WORK TO BE COMPLETED –
Begin at the top of the following data. Copy each line exactly until you have copied the line containing "if n1 ≠ 0 then".

RECORD EXTRACTS –
-- pv_equiv track=rewrite | github.com/ommiy2j/Codeforces | Codeforces problemset/B/B-Fair Number.py | solve
-- ===== SOURCE A (Python) =====
-- def solve(n):
--     while(True):
--         n1=n
--         while(n1):
--             r=n1%10
--             if r!=0 and n%r!=0:
--                 break
--             n1//=10
--         if n1==0:
--             return n
--         n+=1
-- ===== SOURCE B (Python) =====
-- def solve(n):
--     def gcd(a, b):
--         return a if b == 0 else gcd(b, a % b)
--     m = n
--     while True:
--         l = 1
--         k = m
--         while k:
--             d = k % 10
--             if d != 0:
--                 l = l * d // gcd(l, d)
--             k //= 10
--         if m % l == 0:
--             return m
--         m += 1
-- ===== Notes on version B (the rewrite author's own statement) =====
-- stated objective: alternative
-- what changed: A tests each candidate with a per-digit early-break divisibility loop; B folds the candidate's nonzero digits into a single gcd-based LCM and does one modulo test per candidate.
-- outside the precondition, e.g. on solve(-1): A returns 0, B does not finish within the time limit; on solve(-8): A returns 0, B does not finish within the time limit
import Mathlib
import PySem

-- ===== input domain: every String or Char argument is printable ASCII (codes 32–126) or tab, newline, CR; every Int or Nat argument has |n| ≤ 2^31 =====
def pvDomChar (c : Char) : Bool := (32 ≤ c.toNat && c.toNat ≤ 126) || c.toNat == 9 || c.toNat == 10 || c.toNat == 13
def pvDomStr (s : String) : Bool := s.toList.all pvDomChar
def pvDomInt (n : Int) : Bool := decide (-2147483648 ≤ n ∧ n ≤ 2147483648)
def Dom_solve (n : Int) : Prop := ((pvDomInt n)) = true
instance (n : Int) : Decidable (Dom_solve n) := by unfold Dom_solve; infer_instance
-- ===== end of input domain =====

-- B changes the per-candidate test (digit-LCM + one modulo) — an alternative decomposition, same cost.
-- A diverges on most negative inputs; Pre_ keeps the natural nonnegative domain (see the excluded examples cited in the claim).

-- ===== PORT A =====
-- inner 'while(n1)' loop of A; fuel 64 is a totality guard only (never exhausted for the
-- candidates reachable from Dom ∩ Pre_: they have at most 11 digits)
def innerA (n n1 : Int) (fuel : Nat) : Int :=
  match fuel with
  | 0 => n1
  | f + 1 =>
    if n1 ≠ 0 then
      let r := PySem.Int.mod n1 10
      if r ≠ 0 ∧ PySem.Int.mod n r ≠ 0 then n1
      else innerA n (PySem.Int.floordiv n1 10) f
    else n1

-- outer 'while(True)' loop of A; fuel 2521 is a totality guard only (a multiple of 2520
-- lies within 2520 steps and every such multiple is fair)
def outerA (n : Int) (fuel : Nat) : Int :=
  match fuel with
  | 0 => n
  | f + 1 => if innerA n n 64 = 0 then n else outerA (n + 1) f

def solve (n : Int) : Int := outerA n 2521

-- ===== PORT B =====
-- termination fact for the recursive Euclid gcd in Source B
theorem pymod_natAbs_lt (a b : Int) (hb : b ≠ 0) :
    (PySem.Int.mod a b).natAbs < b.natAbs := by
  rcases lt_or_gt_of_ne hb with h | h
  · have := PySem.Int.mod_neg_bounds a h
    omega
  · have h1 := PySem.Int.mod_nonneg a h
    have h2 := PySem.Int.mod_lt a h
    omega

def gcdB (a b : Int) : Int :=
  if h : b = 0 then a else gcdB b (PySem.Int.mod a b)
termination_by b.natAbs
decreasing_by exact pymod_natAbs_lt a b h

-- inner 'while k' loop of Source B: folds nonzero digits into the running lcm l
def lcmFold (k l : Int) (fuel : Nat) : Int :=
  match fuel with
  | 0 => l
  | f + 1 =>
    if k ≠ 0 then
      let d := PySem.Int.mod k 10
      let l' := if d ≠ 0 then PySem.Int.floordiv (l * d) (gcdB l d) else l
      lcmFold (PySem.Int.floordiv k 10) l' f
    else l

def outerB (m : Int) (fuel : Nat) : Int :=
  match fuel with
  | 0 => m
  | f + 1 =>
    if PySem.Int.mod m (lcmFold m 1 64) = 0 then m else outerB (m + 1) f

def solve_alt (n : Int) : Int := outerB n 2521

-- ===== PRECONDITION & SPEC =====
-- Pre_ excludes negative n, where A's floor-division digit loop makes behaviour accidental:
-- A diverges on all but a handful of negative inputs (on which it returns an accidental value), and B diverges there.
def Pre_solve (n : Int) : Prop := 0 ≤ n
instance (n : Int) : Decidable (Pre_solve n) := by unfold Pre_solve; infer_instance
def pvWitness_solve : Int := 7

def Spec_solve (n : Int) (out : Int) : Prop := out = solve_alt n
instance (n : Int) (out : Int) : Decidable (Spec_solve n out) := by unfold Spec_solve; infer_instance

-- ===== CLAIM (what is proved, stated in full; the proofs are below) =====
def Claim_equal_solve : Prop := ∀ (n : Int), Dom_solve n → Pre_solve n → Spec_solve n (solve n)

-- ===== LEMMAS AND PROOFS =====

theorem gcdB_eq (a b : Int) (ha : 0 ≤ a) (hb : 0 ≤ b) :
    gcdB a b = (Int.gcd a b : Int) := by
  by_cases h : b = 0
  · subst h
    rw [gcdB, dif_pos rfl, Int.gcd_zero_right, Int.natAbs_of_nonneg ha]
  · have hbpos : 0 < b := lt_of_le_of_ne hb (Ne.symm h)
    rw [gcdB, dif_neg h, PySem.Int.mod_eq_emod_of_pos hbpos,
      gcdB_eq b (a % b) hb (Int.emod_nonneg a (ne_of_gt hbpos)),
      Int.gcd_comm b (a % b), Int.gcd_emod]
termination_by b.natAbs
decreasing_by
  have h1 := Int.emod_nonneg a (ne_of_gt hbpos)
  have h2 := Int.emod_lt_of_pos a hbpos
  omega

theorem lcm_step (l d : Int) (hl : 0 < l) (hd : 0 < d) :
    PySem.Int.floordiv (l * d) (gcdB l d) = (Int.lcm l d : Int) := by
  rw [gcdB_eq l d hl.le hd.le]
  have hg : 0 < (Int.gcd l d : Int) := by
    have : Int.gcd l d ≠ 0 := by
      intro h0
      exact absurd (Int.eq_zero_of_gcd_eq_zero_left h0) hl.ne'
    omega
  have hkey : (Int.gcd l d : Int) * (Int.lcm l d : Int) = l * d := by
    have h2 : ((Int.gcd l d * Int.lcm l d : Nat) : Int) = ((l.natAbs * d.natAbs : Nat) : Int) := by
      exact_mod_cast congrArg Nat.cast (Int.gcd_mul_lcm l d)
    push_cast at h2
    rwa [abs_of_pos hl, abs_of_pos hd] at h2
  rw [PySem.Int.floordiv_eq_ediv_of_pos hg, ← hkey,
    Int.mul_ediv_cancel_left _ hg.ne']

theorem lcm_cast_pos (l d : Int) (hl : 0 < l) (hd : 0 < d) :
    0 < (Int.lcm l d : Int) := by
  have : Int.lcm l d ≠ 0 := Int.lcm_ne_zero hl.ne' hd.ne'
  omega

-- the starting value l divides the folded lcm, which stays positive
theorem lcmFold_dvd (fuel : Nat) (k l : Int) (hk : 0 ≤ k) (hl : 0 < l) :
    l ∣ lcmFold k l fuel ∧ 0 < lcmFold k l fuel := by
  induction fuel generalizing k l with
  | zero => exact ⟨dvd_refl l, hl⟩
  | succ f ih =>
    simp only [lcmFold]
    by_cases hk0 : k = 0
    · simp [hk0, hl]
    · rw [if_pos hk0]
      have hq : 0 ≤ PySem.Int.floordiv k 10 := by
        rw [PySem.Int.floordiv_eq_ediv_of_pos (b := 10) (by norm_num)]
        exact (Int.ediv_nonneg_iff_of_pos (by norm_num)).mpr hk
      by_cases hd : PySem.Int.mod k 10 = 0
      · rw [if_neg (fun hc => hc hd)]
        exact ih _ l hq hl
      · have hdpos : 0 < PySem.Int.mod k 10 :=
          lt_of_le_of_ne (PySem.Int.mod_nonneg k (by norm_num)) (Ne.symm hd)
        rw [if_pos hd, lcm_step l _ hl hdpos]
        obtain ⟨h1, h2⟩ := ih _ _ hq (lcm_cast_pos l _ hl hdpos)
        exact ⟨dvd_trans (Int.dvd_lcm_left l _) h1, h2⟩

-- key per-candidate fact: A's early-break digit loop reaches 0 (with l already dividing n)
-- iff B's folded lcm divides n
theorem key (fuel : Nat) (n : Int) :
    ∀ (k l : Int), 0 ≤ k → k < 10 ^ fuel → 0 < l →
    ((innerA n k fuel = 0 ∧ l ∣ n) ↔ (lcmFold k l fuel ∣ n)) := by
  induction fuel with
  | zero =>
    intro k l hk hkf hl
    have hk0 : k = 0 := by omega
    simp [innerA, lcmFold, hk0]
  | succ f ih =>
    intro k l hk hkf hl
    simp only [innerA, lcmFold]
    by_cases hk0 : k = 0
    · simp [hk0]
    · rw [if_pos hk0, if_pos hk0]
      have hq : 0 ≤ PySem.Int.floordiv k 10 ∧ PySem.Int.floordiv k 10 < 10 ^ f := by
        rw [PySem.Int.floordiv_eq_ediv_of_pos (b := 10) (by norm_num)]
        refine ⟨(Int.ediv_nonneg_iff_of_pos (by norm_num)).mpr hk, ?_⟩
        apply (Int.ediv_lt_iff_lt_mul (by norm_num)).mpr
        have : (10:Int) ^ (f + 1) = 10 ^ f * 10 := by ring
        omega
      have hr0 : 0 ≤ PySem.Int.mod k 10 := PySem.Int.mod_nonneg k (by norm_num)
      by_cases hbr : PySem.Int.mod k 10 ≠ 0 ∧ PySem.Int.mod n (PySem.Int.mod k 10) ≠ 0
      · rw [if_pos hbr, if_pos hbr.1]
        have hrpos : 0 < PySem.Int.mod k 10 := lt_of_le_of_ne hr0 (Ne.symm hbr.1)
        rw [lcm_step l _ hl hrpos]
        constructor
        · rintro ⟨hkz, -⟩
          exact absurd hkz hk0
        · intro hdvd
          exfalso
          apply hbr.2
          rw [PySem.Int.mod_eq_zero_iff_dvd]
          have h1 := (lcmFold_dvd f _ _ hq.1 (lcm_cast_pos l _ hl hrpos)).1
          exact dvd_trans (Int.dvd_lcm_right l _) (dvd_trans h1 hdvd)
      · rw [if_neg hbr]
        push Not at hbr
        by_cases hd : PySem.Int.mod k 10 = 0
        · rw [if_neg (fun hc => hc hd)]
          exact ih _ l hq.1 hq.2 hl
        · have hrpos : 0 < PySem.Int.mod k 10 := lt_of_le_of_ne hr0 (Ne.symm hd)
          have hrdvd : PySem.Int.mod k 10 ∣ n :=
            (PySem.Int.mod_eq_zero_iff_dvd n _).mp (hbr hd)
          rw [if_pos hd, lcm_step l _ hl hrpos]
          rw [← ih _ _ hq.1 hq.2 (lcm_cast_pos l _ hl hrpos)]
          constructor
          · rintro ⟨h1, h2⟩
            exact ⟨h1, Int.coe_lcm_dvd h2 hrdvd⟩
          · rintro ⟨h1, h2⟩
            exact ⟨h1, dvd_trans (Int.dvd_lcm_left l _) h2⟩

theorem pred_eq (m : Int) (hm : 0 ≤ m) (hb : m < 10 ^ 64) :
    (innerA m m 64 = 0) ↔ (PySem.Int.mod m (lcmFold m 1 64) = 0) := by
  have h := key 64 m m 1 hm hb one_pos
  rw [PySem.Int.mod_eq_zero_iff_dvd]
  simpa using h

theorem outer_eq (fuel : Nat) (n : Int) (hn : 0 ≤ n) (hb : n + fuel ≤ 10 ^ 64) :
    outerA n fuel = outerB n fuel := by
  induction fuel generalizing n with
  | zero => rfl
  | succ f ih =>
    have hlt : n < 10 ^ 64 := by
      have : (0:Int) ≤ f := Int.natCast_nonneg f
      push_cast at hb ⊢; omega
    have hp := pred_eq n hn hlt
    rw [outerA, outerB]
    by_cases h : innerA n n 64 = 0
    · rw [if_pos h, if_pos (hp.mp h)]
    · rw [if_neg h, if_neg (fun hc => h (hp.mpr hc))]
      exact ih (n + 1) (by omega) (by push_cast at hb ⊢; omega)

-- ===== VERDICT (by name: the statement is the Claim_ definition above) =====
theorem solve_spec : Claim_equal_solve := by
  intro n hd hp
  unfold Spec_solve solve solve_alt
  apply outer_eq 2521 n hp
  unfold Dom_solve pvDomInt at hd
  simp at hd
  norm_num
  omega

ANSWER SECTION –
-- pv_equiv track=rewrite | github.com/ommiy2j/Codeforces | Codeforces problemset/B/B-Fair Number.py | solve
-- ===== SOURCE A (Python) =====
-- def solve(n):
--     while(True):
--         n1=n
--         while(n1):
--             r=n1%10
--             if r!=0 and n%r!=0:
--                 break
--             n1//=10
--         if n1==0:
--             return n
--         n+=1
-- ===== SOURCE B (Python) =====
-- def solve(n):
--     def gcd(a, b):
--         return a if b == 0 else gcd(b, a % b)
--     m = n
--     while True:
--         l = 1
--         k = m
--         while k:
--             d = k % 10
--             if d != 0:
--                 l = l * d // gcd(l, d)
--             k //= 10
--         if m % l == 0:
--             return m
--         m += 1
-- ===== Notes on version B (the rewrite author's own statement) =====
-- stated objective: alternative
-- what changed: A tests each candidate with a per-digit early-break divisibility loop; B folds the candidate's nonzero digits into a single gcd-based LCM and does one modulo test per candidate.
-- outside the precondition, e.g. on solve(-1): A returns 0, B does not finish within the time limit; on solve(-8): A returns 0, B does not finish within the time limit
import Mathlib
import PySem

-- ===== input domain: every String or Char argument is printable ASCII (codes 32–126) or tab, newline, CR; every Int or Nat argument has |n| ≤ 2^31 =====
def pvDomChar (c : Char) : Bool := (32 ≤ c.toNat && c.toNat ≤ 126) || c.toNat == 9 || c.toNat == 10 || c.toNat == 13
def pvDomStr (s : String) : Bool := s.toList.all pvDomChar
def pvDomInt (n : Int) : Bool := decide (-2147483648 ≤ n ∧ n ≤ 2147483648)
def Dom_solve (n : Int) : Prop := ((pvDomInt n)) = true
instance (n : Int) : Decidable (Dom_solve n) := by unfold Dom_solve; infer_instance
-- ===== end of input domain =====

-- B changes the per-candidate test (digit-LCM + one modulo) — an alternative decomposition, same cost.
-- A diverges on most negative inputs; Pre_ keeps the natural nonnegative domain (see the excluded examples cited in the claim).

-- ===== PORT A =====
-- inner 'while(n1)' loop of A; fuel 64 is a totality guard only (never exhausted for the
-- candidates reachable from Dom ∩ Pre_: they have at most 11 digits)
def innerA (n n1 : Int) (fuel : Nat) : Int :=
  match fuel with
  | 0 => n1
  | f + 1 =>
    if n1 ≠ 0 then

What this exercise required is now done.